── Dataset entries

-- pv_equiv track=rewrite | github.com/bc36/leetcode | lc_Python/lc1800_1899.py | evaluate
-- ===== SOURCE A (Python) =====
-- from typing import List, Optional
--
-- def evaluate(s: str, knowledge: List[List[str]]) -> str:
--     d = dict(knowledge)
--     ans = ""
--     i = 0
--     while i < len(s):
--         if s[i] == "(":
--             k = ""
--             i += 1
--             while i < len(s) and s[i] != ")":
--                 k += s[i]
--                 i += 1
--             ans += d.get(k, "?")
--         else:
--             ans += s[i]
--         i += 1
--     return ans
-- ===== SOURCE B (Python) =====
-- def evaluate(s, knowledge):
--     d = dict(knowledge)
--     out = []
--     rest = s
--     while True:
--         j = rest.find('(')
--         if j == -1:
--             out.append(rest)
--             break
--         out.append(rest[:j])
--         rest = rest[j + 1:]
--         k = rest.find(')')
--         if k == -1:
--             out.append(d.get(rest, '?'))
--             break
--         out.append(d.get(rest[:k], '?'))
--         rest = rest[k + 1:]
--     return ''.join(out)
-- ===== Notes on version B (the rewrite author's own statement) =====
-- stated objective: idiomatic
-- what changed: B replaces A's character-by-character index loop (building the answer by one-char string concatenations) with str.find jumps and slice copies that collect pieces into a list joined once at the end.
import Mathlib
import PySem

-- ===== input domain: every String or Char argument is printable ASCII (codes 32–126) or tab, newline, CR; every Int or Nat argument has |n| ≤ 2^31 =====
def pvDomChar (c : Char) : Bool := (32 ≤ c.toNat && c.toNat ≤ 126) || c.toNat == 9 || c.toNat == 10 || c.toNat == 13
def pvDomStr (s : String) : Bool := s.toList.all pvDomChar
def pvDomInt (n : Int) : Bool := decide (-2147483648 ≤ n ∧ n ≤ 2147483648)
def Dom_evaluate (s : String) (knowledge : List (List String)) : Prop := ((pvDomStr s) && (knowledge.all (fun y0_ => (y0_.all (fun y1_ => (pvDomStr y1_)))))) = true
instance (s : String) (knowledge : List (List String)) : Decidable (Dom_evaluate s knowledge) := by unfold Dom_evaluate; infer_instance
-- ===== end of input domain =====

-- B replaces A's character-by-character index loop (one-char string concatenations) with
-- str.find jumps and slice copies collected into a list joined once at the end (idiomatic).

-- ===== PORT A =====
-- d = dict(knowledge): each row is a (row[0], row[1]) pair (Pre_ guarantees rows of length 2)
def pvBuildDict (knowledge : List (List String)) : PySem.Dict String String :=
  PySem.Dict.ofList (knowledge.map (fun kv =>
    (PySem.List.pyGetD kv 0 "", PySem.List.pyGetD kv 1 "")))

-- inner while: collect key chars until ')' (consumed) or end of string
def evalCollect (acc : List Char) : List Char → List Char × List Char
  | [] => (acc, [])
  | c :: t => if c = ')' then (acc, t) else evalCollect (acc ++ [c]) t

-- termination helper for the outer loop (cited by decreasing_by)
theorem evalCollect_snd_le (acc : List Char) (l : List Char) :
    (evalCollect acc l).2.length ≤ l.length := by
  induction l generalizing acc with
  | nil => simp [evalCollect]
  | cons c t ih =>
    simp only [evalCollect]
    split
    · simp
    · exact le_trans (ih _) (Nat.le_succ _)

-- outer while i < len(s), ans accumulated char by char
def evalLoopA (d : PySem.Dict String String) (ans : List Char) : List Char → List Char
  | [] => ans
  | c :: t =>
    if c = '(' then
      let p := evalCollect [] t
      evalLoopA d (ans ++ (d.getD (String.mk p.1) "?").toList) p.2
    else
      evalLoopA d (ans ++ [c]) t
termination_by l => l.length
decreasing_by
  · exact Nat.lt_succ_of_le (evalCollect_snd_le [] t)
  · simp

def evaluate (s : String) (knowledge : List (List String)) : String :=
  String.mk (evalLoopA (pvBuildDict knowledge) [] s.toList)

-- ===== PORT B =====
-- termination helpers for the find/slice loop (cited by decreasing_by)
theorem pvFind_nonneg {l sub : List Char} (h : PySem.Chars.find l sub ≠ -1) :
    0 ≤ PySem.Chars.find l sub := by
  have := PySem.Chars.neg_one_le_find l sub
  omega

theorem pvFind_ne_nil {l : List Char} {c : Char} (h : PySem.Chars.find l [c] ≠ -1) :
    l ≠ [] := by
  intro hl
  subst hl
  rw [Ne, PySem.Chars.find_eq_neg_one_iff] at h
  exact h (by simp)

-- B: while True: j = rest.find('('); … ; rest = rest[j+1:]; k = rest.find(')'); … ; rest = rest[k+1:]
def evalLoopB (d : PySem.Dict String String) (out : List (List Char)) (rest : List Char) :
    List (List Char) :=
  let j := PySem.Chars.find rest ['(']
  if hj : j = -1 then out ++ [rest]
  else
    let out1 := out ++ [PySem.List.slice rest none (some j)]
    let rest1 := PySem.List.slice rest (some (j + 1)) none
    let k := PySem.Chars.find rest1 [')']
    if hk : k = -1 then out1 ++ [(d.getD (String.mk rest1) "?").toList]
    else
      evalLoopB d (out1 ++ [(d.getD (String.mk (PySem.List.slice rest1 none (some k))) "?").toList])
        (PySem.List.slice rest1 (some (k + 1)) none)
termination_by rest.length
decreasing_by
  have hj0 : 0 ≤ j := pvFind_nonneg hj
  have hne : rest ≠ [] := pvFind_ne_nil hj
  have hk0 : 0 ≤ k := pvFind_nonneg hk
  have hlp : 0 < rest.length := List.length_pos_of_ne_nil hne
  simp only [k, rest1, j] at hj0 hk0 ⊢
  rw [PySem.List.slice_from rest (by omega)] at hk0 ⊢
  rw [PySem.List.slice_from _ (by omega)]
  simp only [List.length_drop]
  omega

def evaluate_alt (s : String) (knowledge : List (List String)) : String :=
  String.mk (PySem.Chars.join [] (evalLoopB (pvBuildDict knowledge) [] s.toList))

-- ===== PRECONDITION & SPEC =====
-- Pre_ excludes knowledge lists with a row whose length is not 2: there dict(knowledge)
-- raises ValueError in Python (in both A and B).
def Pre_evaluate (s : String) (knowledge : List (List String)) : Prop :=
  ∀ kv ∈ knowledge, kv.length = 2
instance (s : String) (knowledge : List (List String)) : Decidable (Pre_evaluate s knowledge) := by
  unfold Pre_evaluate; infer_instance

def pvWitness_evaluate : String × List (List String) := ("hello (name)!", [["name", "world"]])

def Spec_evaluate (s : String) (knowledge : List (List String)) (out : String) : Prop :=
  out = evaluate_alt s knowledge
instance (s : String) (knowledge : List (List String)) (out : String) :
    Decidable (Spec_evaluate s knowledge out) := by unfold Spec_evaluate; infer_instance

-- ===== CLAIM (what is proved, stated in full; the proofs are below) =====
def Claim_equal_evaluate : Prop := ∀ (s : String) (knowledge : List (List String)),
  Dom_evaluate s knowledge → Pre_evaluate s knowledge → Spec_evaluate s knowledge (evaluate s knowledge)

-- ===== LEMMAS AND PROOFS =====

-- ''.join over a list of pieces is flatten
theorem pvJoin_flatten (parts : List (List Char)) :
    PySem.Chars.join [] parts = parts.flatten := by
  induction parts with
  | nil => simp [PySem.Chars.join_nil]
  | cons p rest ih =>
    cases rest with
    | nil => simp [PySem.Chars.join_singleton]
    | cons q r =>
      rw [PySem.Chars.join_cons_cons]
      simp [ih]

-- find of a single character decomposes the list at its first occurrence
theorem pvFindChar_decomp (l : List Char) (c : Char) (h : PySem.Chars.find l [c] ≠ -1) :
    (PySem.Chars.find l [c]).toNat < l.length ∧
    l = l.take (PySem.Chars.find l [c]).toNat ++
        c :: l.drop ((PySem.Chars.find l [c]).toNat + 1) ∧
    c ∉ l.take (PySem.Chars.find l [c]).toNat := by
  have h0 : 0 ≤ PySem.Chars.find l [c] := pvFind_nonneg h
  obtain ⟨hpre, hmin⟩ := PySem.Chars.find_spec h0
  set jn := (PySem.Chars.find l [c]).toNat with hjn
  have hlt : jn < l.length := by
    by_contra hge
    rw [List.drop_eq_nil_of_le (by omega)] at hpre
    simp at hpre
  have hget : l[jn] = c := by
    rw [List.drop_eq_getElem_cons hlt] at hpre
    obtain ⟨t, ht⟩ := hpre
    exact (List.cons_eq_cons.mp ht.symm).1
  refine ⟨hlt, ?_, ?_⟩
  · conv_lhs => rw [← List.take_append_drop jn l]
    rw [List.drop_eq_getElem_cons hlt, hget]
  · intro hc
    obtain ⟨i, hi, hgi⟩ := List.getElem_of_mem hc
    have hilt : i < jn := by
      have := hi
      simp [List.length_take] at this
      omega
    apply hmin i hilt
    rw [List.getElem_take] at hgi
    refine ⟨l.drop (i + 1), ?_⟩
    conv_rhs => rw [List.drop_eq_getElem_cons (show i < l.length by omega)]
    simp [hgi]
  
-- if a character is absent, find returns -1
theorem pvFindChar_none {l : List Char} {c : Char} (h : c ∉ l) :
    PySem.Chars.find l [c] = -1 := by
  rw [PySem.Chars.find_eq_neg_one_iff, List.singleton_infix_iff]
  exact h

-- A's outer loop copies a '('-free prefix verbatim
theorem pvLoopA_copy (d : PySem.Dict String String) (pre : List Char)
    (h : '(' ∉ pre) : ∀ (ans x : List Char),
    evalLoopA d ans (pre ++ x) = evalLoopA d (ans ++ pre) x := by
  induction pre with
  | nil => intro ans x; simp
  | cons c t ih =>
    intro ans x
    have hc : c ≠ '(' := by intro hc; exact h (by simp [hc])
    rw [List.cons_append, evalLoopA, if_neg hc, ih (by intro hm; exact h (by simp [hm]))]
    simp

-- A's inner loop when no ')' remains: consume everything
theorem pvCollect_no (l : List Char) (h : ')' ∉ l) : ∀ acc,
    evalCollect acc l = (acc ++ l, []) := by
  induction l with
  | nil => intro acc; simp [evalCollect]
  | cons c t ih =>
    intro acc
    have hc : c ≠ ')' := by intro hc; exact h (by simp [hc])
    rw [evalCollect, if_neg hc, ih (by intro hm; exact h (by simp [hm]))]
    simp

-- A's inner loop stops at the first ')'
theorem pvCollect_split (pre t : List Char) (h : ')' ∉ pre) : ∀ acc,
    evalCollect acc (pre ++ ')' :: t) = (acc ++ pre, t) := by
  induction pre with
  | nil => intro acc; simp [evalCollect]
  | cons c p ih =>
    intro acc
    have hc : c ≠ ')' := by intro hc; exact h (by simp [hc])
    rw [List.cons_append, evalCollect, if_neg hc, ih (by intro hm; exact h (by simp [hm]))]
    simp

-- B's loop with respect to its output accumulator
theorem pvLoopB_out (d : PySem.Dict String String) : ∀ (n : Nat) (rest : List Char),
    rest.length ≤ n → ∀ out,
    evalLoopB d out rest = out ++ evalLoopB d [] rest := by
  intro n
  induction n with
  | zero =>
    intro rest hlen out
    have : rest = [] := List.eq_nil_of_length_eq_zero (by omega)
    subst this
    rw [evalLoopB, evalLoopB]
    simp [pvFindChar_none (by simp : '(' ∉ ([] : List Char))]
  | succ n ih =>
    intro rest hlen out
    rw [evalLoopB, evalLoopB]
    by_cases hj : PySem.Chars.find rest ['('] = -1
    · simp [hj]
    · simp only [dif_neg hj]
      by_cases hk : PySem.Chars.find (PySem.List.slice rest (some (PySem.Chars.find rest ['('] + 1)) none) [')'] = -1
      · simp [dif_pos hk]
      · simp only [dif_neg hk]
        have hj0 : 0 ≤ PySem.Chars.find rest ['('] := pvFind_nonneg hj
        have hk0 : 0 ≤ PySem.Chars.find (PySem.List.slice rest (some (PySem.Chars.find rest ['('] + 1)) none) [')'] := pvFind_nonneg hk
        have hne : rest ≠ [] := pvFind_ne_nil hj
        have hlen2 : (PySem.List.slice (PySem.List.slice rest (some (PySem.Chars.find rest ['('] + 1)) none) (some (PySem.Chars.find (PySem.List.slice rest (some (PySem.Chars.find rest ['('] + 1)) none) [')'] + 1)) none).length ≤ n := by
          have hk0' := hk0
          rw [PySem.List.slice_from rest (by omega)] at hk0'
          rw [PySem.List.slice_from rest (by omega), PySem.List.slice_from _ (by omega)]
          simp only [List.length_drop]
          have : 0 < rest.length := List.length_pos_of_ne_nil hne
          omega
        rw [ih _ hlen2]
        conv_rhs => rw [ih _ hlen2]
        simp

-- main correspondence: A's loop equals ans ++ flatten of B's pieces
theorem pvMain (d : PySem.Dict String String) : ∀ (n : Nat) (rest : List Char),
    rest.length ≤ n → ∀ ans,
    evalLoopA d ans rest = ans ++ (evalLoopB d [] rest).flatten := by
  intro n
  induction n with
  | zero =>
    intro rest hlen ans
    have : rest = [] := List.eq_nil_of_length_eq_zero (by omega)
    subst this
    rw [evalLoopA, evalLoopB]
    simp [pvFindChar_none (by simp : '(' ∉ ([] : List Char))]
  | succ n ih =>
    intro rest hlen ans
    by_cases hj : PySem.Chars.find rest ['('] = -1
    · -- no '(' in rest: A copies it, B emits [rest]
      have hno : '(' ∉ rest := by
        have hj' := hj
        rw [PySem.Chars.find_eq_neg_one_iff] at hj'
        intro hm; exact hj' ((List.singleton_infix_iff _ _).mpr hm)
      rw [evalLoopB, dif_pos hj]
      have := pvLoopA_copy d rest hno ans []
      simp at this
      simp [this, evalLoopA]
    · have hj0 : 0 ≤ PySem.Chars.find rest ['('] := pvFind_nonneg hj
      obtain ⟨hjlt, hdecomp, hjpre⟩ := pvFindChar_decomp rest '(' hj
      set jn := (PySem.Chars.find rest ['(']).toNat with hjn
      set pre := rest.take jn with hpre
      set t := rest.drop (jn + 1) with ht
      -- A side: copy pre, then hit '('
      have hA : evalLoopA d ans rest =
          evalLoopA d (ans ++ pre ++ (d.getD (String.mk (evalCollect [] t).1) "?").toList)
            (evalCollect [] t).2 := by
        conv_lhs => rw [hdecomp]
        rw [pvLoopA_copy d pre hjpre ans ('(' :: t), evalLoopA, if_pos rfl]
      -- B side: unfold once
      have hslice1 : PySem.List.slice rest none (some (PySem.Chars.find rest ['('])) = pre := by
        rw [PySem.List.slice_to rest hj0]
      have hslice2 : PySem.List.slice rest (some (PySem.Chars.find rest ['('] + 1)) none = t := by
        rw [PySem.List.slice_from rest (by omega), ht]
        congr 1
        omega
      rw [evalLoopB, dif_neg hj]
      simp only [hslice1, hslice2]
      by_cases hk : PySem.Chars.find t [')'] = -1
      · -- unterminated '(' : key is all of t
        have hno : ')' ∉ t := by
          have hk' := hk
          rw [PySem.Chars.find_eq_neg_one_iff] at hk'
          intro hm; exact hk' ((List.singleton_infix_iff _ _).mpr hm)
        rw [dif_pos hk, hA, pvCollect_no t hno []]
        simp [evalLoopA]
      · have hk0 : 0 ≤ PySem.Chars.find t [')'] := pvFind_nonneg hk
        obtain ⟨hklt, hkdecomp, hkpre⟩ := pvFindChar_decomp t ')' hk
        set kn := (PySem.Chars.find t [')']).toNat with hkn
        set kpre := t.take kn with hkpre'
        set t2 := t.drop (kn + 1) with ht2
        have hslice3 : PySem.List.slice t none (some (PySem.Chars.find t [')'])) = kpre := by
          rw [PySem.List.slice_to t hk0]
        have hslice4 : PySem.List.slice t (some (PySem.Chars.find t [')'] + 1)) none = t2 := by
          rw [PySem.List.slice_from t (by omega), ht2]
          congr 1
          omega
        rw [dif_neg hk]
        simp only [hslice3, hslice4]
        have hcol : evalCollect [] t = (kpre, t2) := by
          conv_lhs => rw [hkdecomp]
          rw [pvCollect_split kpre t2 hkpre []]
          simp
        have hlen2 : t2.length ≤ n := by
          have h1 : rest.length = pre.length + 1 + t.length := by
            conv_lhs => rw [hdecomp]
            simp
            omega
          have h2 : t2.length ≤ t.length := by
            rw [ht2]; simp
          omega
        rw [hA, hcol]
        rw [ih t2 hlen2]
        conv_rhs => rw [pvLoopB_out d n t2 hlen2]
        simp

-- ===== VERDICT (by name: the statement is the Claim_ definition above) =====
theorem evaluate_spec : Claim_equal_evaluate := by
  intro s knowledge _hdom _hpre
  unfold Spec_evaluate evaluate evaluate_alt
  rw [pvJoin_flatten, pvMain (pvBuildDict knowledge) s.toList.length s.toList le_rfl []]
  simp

────
── Dataset entries

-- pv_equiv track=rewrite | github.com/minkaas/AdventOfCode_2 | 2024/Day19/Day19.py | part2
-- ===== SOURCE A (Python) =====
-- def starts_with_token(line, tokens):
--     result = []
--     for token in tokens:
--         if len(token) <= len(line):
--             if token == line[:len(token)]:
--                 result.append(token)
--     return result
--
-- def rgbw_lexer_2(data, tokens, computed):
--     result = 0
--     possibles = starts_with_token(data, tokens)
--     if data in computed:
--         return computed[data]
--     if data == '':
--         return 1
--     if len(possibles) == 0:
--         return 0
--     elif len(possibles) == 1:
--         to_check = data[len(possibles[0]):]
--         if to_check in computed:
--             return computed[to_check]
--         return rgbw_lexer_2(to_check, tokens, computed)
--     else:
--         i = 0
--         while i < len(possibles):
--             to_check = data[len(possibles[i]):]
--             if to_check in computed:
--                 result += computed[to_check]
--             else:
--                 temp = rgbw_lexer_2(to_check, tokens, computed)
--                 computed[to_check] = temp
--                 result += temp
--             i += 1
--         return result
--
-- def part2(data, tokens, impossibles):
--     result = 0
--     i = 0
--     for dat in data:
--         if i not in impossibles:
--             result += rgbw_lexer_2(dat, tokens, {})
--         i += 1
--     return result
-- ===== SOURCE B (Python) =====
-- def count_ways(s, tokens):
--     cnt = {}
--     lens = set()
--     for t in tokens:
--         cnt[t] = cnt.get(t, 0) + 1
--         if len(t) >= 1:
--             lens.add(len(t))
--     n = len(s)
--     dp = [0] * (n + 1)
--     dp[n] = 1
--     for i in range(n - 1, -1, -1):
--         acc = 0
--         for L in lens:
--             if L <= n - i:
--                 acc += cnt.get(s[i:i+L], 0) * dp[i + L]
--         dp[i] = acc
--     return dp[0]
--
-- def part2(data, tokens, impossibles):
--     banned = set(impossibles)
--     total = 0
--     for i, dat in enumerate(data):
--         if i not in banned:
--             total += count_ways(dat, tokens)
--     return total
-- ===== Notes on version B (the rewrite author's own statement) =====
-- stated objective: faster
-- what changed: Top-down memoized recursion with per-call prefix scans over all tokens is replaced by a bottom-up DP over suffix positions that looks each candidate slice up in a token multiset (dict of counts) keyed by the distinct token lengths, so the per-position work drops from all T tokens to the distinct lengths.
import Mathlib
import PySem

────

Your reply is to repeat, unchanged, the lines above running from the one with "(ih _) (Nat.le_succ _)" up to and including the one with "let j := PySem.Chars.find rest ['(']".

    · exact le_trans (ih _) (Nat.le_succ _)

-- outer while i < len(s), ans accumulated char by char
def evalLoopA (d : PySem.Dict String String) (ans : List Char) : List Char → List Char
  | [] => ans
  | c :: t =>
    if c = '(' then
      let p := evalCollect [] t
      evalLoopA d (ans ++ (d.getD (String.mk p.1) "?").toList) p.2
    else
      evalLoopA d (ans ++ [c]) t
termination_by l => l.length
decreasing_by
  · exact Nat.lt_succ_of_le (evalCollect_snd_le [] t)
  · simp

def evaluate (s : String) (knowledge : List (List String)) : String :=
  String.mk (evalLoopA (pvBuildDict knowledge) [] s.toList)

-- ===== PORT B =====
-- termination helpers for the find/slice loop (cited by decreasing_by)
theorem pvFind_nonneg {l sub : List Char} (h : PySem.Chars.find l sub ≠ -1) :
    0 ≤ PySem.Chars.find l sub := by
  have := PySem.Chars.neg_one_le_find l sub
  omega

theorem pvFind_ne_nil {l : List Char} {c : Char} (h : PySem.Chars.find l [c] ≠ -1) :
    l ≠ [] := by
  intro hl
  subst hl
  rw [Ne, PySem.Chars.find_eq_neg_one_iff] at h
  exact h (by simp)

-- B: while True: j = rest.find('('); … ; rest = rest[j+1:]; k = rest.find(')'); … ; rest = rest[k+1:]
def evalLoopB (d : PySem.Dict String String) (out : List (List Char)) (rest : List Char) :
    List (List Char) :=
  let j := PySem.Chars.find rest ['(']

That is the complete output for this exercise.